Obviously, it’s much more convenient for AF patients to use one of the newer anticoagulant agents. However, for the many reasons outlined above, patients should be carefully selected and fully informed on how important it is for them to take their medications regularly as prescribed. As more data become available from the use of these novel agents in office-based patients from the several large observational studies that are now in progress, it is very likely that warfarin use will decrease, despite the limitations of the newer anticoagulant agents outlined above and the increased cost of these newer agents which, incidentally, will probably diminish as more of them become available.
References
- Connolly SJ, et al. Dabigatran versus warfarin in patients with atrial fibrillation. N Engl J Med 2009;361: 1139-1151.

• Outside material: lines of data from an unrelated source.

-- pv_equiv track=rewrite | github.com/cheuora/Vue_Analyzingcontext | backend/libs/getPatternAndWrite_second.py | setResultValueFirst
-- ===== SOURCE A (Python) =====
-- def setResultValueFirst(arrayData, resultValue, targetRow ):
--     '''
--     Results의 값을 받아서 해당 값이 우선적으로 리스트에 먼저 오도록 정렬하여 돌려준다.
--     '''
--     leng = len(arrayData[targetRow]) #targetRow의 데이터를 변경한다.
--     findHitArrr = []
--     otherArrr = []
--     for i in range(leng):
--         k = arrayData[targetRow][i][-1].split(',')
--         if k[-1] == resultValue:
--             findHitArrr.append(arrayData[targetRow][i])
--         else :
--             otherArrr.append(arrayData[targetRow][i])
--
--
--     returnArrr = findHitArrr + otherArrr
--
--     arrayData[targetRow] = returnArrr
--
--     return arrayData
-- ===== SOURCE B (Python) =====
-- def setResultValueFirst(arrayData, resultValue, targetRow):
--     # Stable sort keyed on the match predicate: matching rows (key False) come
--     # first, original order preserved within each group (sort stability).
--     arrayData[targetRow] = sorted(arrayData[targetRow],
--                                   key=lambda row: row[-1].split(',')[-1] != resultValue)
--     return arrayData
-- ===== Notes on version B (the rewrite author's own statement) =====
-- stated objective: simpler
-- what changed: Replaces the explicit two-accumulator partition loop with a single stable sort keyed on the boolean mismatch predicate; stability keeps the original order inside each group.
import Mathlib
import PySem

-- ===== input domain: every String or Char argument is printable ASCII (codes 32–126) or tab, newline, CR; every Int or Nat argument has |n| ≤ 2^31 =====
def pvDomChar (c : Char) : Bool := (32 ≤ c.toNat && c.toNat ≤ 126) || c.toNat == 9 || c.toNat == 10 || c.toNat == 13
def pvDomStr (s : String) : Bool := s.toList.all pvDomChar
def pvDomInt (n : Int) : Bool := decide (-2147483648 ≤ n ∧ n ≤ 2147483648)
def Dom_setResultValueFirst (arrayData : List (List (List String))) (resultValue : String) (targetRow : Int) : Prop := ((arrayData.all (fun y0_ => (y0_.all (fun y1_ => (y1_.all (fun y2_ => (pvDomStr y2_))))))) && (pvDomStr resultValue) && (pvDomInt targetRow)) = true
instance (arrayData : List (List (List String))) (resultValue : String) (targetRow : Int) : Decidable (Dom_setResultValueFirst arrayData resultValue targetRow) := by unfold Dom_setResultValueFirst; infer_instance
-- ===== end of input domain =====

-- B replaces A's two-accumulator partition loop with one stable sort keyed on the
-- mismatch predicate (simpler); equivalence of the RETURN value (both also mutate
-- arrayData[targetRow] in Python, identically).


-- ===== PORT A =====
-- row[-1].split(',')[-1] == resultValue  (the test both Python versions perform)
def pvHit (resultValue : String) (row : List String) : Bool :=
  (((PySem.Str.split? ((PySem.List.pyGet? row (-1)).getD "") ",").getD []).getLastD "") == resultValue

-- one iteration of A's loop body on the pair (findHitArrr, otherArrr)
def pvStep (resultValue : String) (acc : List (List String) × List (List String))
    (row : List String) : List (List String) × List (List String) :=
  if pvHit resultValue row then (acc.1 ++ [row], acc.2) else (acc.1, acc.2 ++ [row])

def setResultValueFirst (arrayData : List (List (List String))) (resultValue : String) (targetRow : Int) : List (List (List String)) :=
  let target := (PySem.List.pyGet? arrayData targetRow).getD []
  let leng := target.length
  let p := (PySem.List.pyRange 0 (leng : Int) 1).foldl
      (fun acc i => pvStep resultValue acc (PySem.List.pyGetD target i [])) ([], [])
  PySem.List.pySetD arrayData targetRow (p.1 ++ p.2)

-- ===== PORT B =====
-- Python's bool sort key (False before True) ported as the Int key 0/1.
def setResultValueFirst_alt (arrayData : List (List (List String))) (resultValue : String) (targetRow : Int) : List (List (List String)) :=
  let target := (PySem.List.pyGet? arrayData targetRow).getD []
  PySem.List.pySetD arrayData targetRow
    (PySem.List.sorted target (fun row => if pvHit resultValue row then (0 : Int) else 1))

-- ===== PRECONDITION & SPEC =====
-- Pre_ excludes exactly where the Python A raises: targetRow out of range (IndexError)
-- or an empty row in the target row (IndexError on row[-1]).
def Pre_setResultValueFirst (arrayData : List (List (List String))) (resultValue : String) (targetRow : Int) : Prop :=
  PySem.Raise.InRange arrayData.length targetRow ∧
  ∀ row ∈ (PySem.List.pyGet? arrayData targetRow).getD [], row ≠ []
instance (arrayData : List (List (List String))) (resultValue : String) (targetRow : Int) : Decidable (Pre_setResultValueFirst arrayData resultValue targetRow) := by unfold Pre_setResultValueFirst; infer_instance

def pvWitness_setResultValueFirst : List (List (List String)) × String × Int :=
  ([[["a", "x,y"], ["b", "z"]], [["c"]]], "y", 0)

def Spec_setResultValueFirst (arrayData : List (List (List String))) (resultValue : String) (targetRow : Int) (out : List (List (List String))) : Prop := out = setResultValueFirst_alt arrayData resultValue targetRow
instance (arrayData : List (List (List String))) (resultValue : String) (targetRow : Int) (out : List (List (List String))) : Decidable (Spec_setResultValueFirst arrayData resultValue targetRow out) := by unfold Spec_setResultValueFirst; infer_instance

-- ===== CLAIM (what is proved, stated in full; the proofs are below) =====
def Claim_equal_setResultValueFirst : Prop := ∀ (arrayData : List (List (List String))) (resultValue : String) (targetRow : Int), Dom_setResultValueFirst arrayData resultValue targetRow → Pre_setResultValueFirst arrayData resultValue targetRow → Spec_setResultValueFirst arrayData resultValue targetRow (setResultValueFirst arrayData resultValue targetRow)

-- ===== LEMMAS AND PROOFS =====

-- inserting x between the group it does not go before and the group it goes before
theorem pv_insertBy_middle {α : Type} (before : α → α → Bool) (x : α) (f0 f1 : List α)
    (h0 : ∀ y ∈ f0, before x y = false) (h1 : ∀ y ∈ f1, before x y = true) :
    PySem.List.insertBy before x (f0 ++ f1) = f0 ++ x :: f1 := by
  induction f0 with
  | nil =>
    cases f1 with
    | nil => simp [PySem.List.insertBy]
    | cons y ys => simp [PySem.List.insertBy, h1 y (by simp)]
  | cons a as ih =>
    simp only [List.cons_append, PySem.List.insertBy, h0 a (by simp)]
    simp [ih (fun y hy => h0 y (by simp [hy]))]

-- the stable insertion sort with a 0/1 key IS the stable partition
theorem pv_sorted_partition {α : Type} (hit : α → Bool) (l : List α) :
    PySem.List.sorted l (fun x => if hit x then (0 : Int) else 1)
      = l.filter hit ++ l.filter (fun x => !hit x) := by
  rw [PySem.List.sorted_eq_foldl_insertBy]
  induction l using List.reverseRecOn with
  | nil => simp
  | append_singleton l x ih =>
    rw [List.foldl_append, List.foldl_cons, List.foldl_nil, ih]
    by_cases hx : hit x = true
    · rw [pv_insertBy_middle _ x _ _
        (by intro y hy; simp at hy; simp [hx, hy.2])
        (by intro y hy; simp at hy; simp [hx, hy.2])]
      simp [hx, List.filter_append]
    · rw [PySem.List.insertBy_of_forall_not_before _ x _
        (by intro y hy; by_cases h : hit y <;> simp [hx, h])]
      simp [hx, List.filter_append]

-- A's partition loop, over any initial pair of accumulators
theorem pv_foldl_step (resultValue : String) (l : List (List String)) (a b : List (List String)) :
    l.foldl (pvStep resultValue) (a, b)
      = (a ++ l.filter (pvHit resultValue), b ++ l.filter (fun r => !pvHit resultValue r)) := by
  induction l generalizing a b with
  | nil => simp
  | cons r t ih =>
    by_cases hr : pvHit resultValue r = true
    · simp [pvStep, hr, ih]
    · simp [pvStep, hr, ih]

-- ===== VERDICT (by name: the statement is the Claim_ definition above) =====
theorem setResultValueFirst_spec : Claim_equal_setResultValueFirst := by
  intro arrayData resultValue targetRow _ _
  unfold Spec_setResultValueFirst setResultValueFirst setResultValueFirst_alt
  simp only []
  rw [PySem.List.foldl_pyRange_zero_pyGetD' ((PySem.List.pyGet? arrayData targetRow).getD [])
      [] (pvStep resultValue) ([], []),
    pv_foldl_step, pv_sorted_partition (pvHit resultValue)]
  simp
-- pv_equiv track=rewrite | github.com/gus-rautenberg/digital-image-processing | 1-exercicio/watershed_edge.py | distance_transform
-- ===== SOURCE A (Python) =====
-- def distance_transform(binary):
--     """
--     Calcula a distância Manhattan de cada pixel do foreground ao background.
--     Utiliza uma abordagem de dois passes.
--     """
--     height = len(binary)
--     width = len(binary[0])
--     max_val = width + height
--     dist = [[max_val if binary[i][j]==1 else 0 for j in range(width)] for i in range(height)]
--
--     # Passagem para frente
--     for i in range(height):
--         for j in range(width):
--             if dist[i][j] == 0:
--                 continue
--             if i > 0:
--                 dist[i][j] = min(dist[i][j], dist[i-1][j] + 1)
--             if j > 0:
--                 dist[i][j] = min(dist[i][j], dist[i][j-1] + 1)
--     # Passagem para trás
--     for i in range(height-1, -1, -1):
--         for j in range(width-1, -1, -1):
--             if i < height-1:
--                 dist[i][j] = min(dist[i][j], dist[i+1][j] + 1)
--             if j < width-1:
--                 dist[i][j] = min(dist[i][j], dist[i][j+1] + 1)
--     return dist
-- ===== SOURCE B (Python) =====
-- def distance_transform(binary):
--     """Direct definition: per foreground pixel, min of max_val and the
--     Manhattan distances to all background pixels (background stays 0)."""
--     height = len(binary)
--     width = len(binary[0])
--     max_val = width + height
--     bg = [(k, l) for k in range(height) for l in range(width) if binary[k][l] != 1]
--     result = []
--     for i in range(height):
--         row = []
--         for j in range(width):
--             if binary[i][j] == 1:
--                 best = max_val
--                 for (k, l) in bg:
--                     d = abs(i - k) + abs(j - l)
--                     if d < best:
--                         best = d
--                 row.append(best)
--             else:
--                 row.append(0)
--         result.append(row)
--     return result
-- ===== Notes on version B (the rewrite author's own statement) =====
-- stated objective: alternative
-- what changed: Replaces the in-place two-pass chamfer relaxation with a direct definition: collect all background cells once, then each foreground pixel takes the minimum of max_val and its Manhattan distances to those cells (background pixels are 0).
import Mathlib
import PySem

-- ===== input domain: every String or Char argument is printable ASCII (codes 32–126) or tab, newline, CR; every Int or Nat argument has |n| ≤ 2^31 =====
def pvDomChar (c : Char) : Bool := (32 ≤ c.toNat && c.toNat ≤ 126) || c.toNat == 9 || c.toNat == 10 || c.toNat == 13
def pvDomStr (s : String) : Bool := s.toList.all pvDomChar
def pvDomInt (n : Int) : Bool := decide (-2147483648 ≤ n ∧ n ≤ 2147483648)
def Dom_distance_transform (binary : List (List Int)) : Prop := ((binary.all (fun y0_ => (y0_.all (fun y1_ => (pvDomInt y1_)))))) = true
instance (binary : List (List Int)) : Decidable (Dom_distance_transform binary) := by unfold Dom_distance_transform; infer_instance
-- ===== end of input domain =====

-- B replaces A's in-place two-pass chamfer relaxation by the direct definition
-- (min of max_val and the Manhattan distances to every background cell); not faster, a
-- genuinely different algorithm of the same result.

-- B replaces A's in-place two-pass chamfer relaxation by the direct definition: the
-- minimum of max_val and the Manhattan distances to every background cell (an
-- alternative algorithm of the same result, not faster).

-- ===== PORT A =====
-- pixel read dist[i][j] / binary[i][j]; always in range where the ports evaluate it
def dtGet (g : List (List Int)) (i j : Nat) : Int := (g.getD i []).getD j 0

- Garcia D, et al. The new oral anticoagulants. Blood 2010;115:15-20.
- Schwartz NE, et al. Dabigatran challenges warfarin’s superiority for stroke protection in atrial fibrillation. Stroke 2010;41:1307-1309.
- Atay JK, et al. Effect of dabigatran on referrals to and switching from warfarin in two academic anticoagulation management services. Am J Cardiol 2013;112:387-389.
- United States Food and Drug Administration. Pradaxa (dabigatran etexilate mesylate): Drug Safety Communication — Safety Review of Post-Market Reports of Serious Bleeding Events. Available at: http://www.fda.gov/safety/medwatch/safetyinformation/safetyalertsforhumanmedicalproducts/ucm282820.htm. Accessed
on September 18, 2013.
- Eerenberg ES, et al. Reversal of rivaroxaban and dabigatran by prothrombin complex concentrate. Circulation 2011;124:1573-1579.
- Osterberg L, et al. Adherence to medication. N Engl J Med 2005;353:487-497.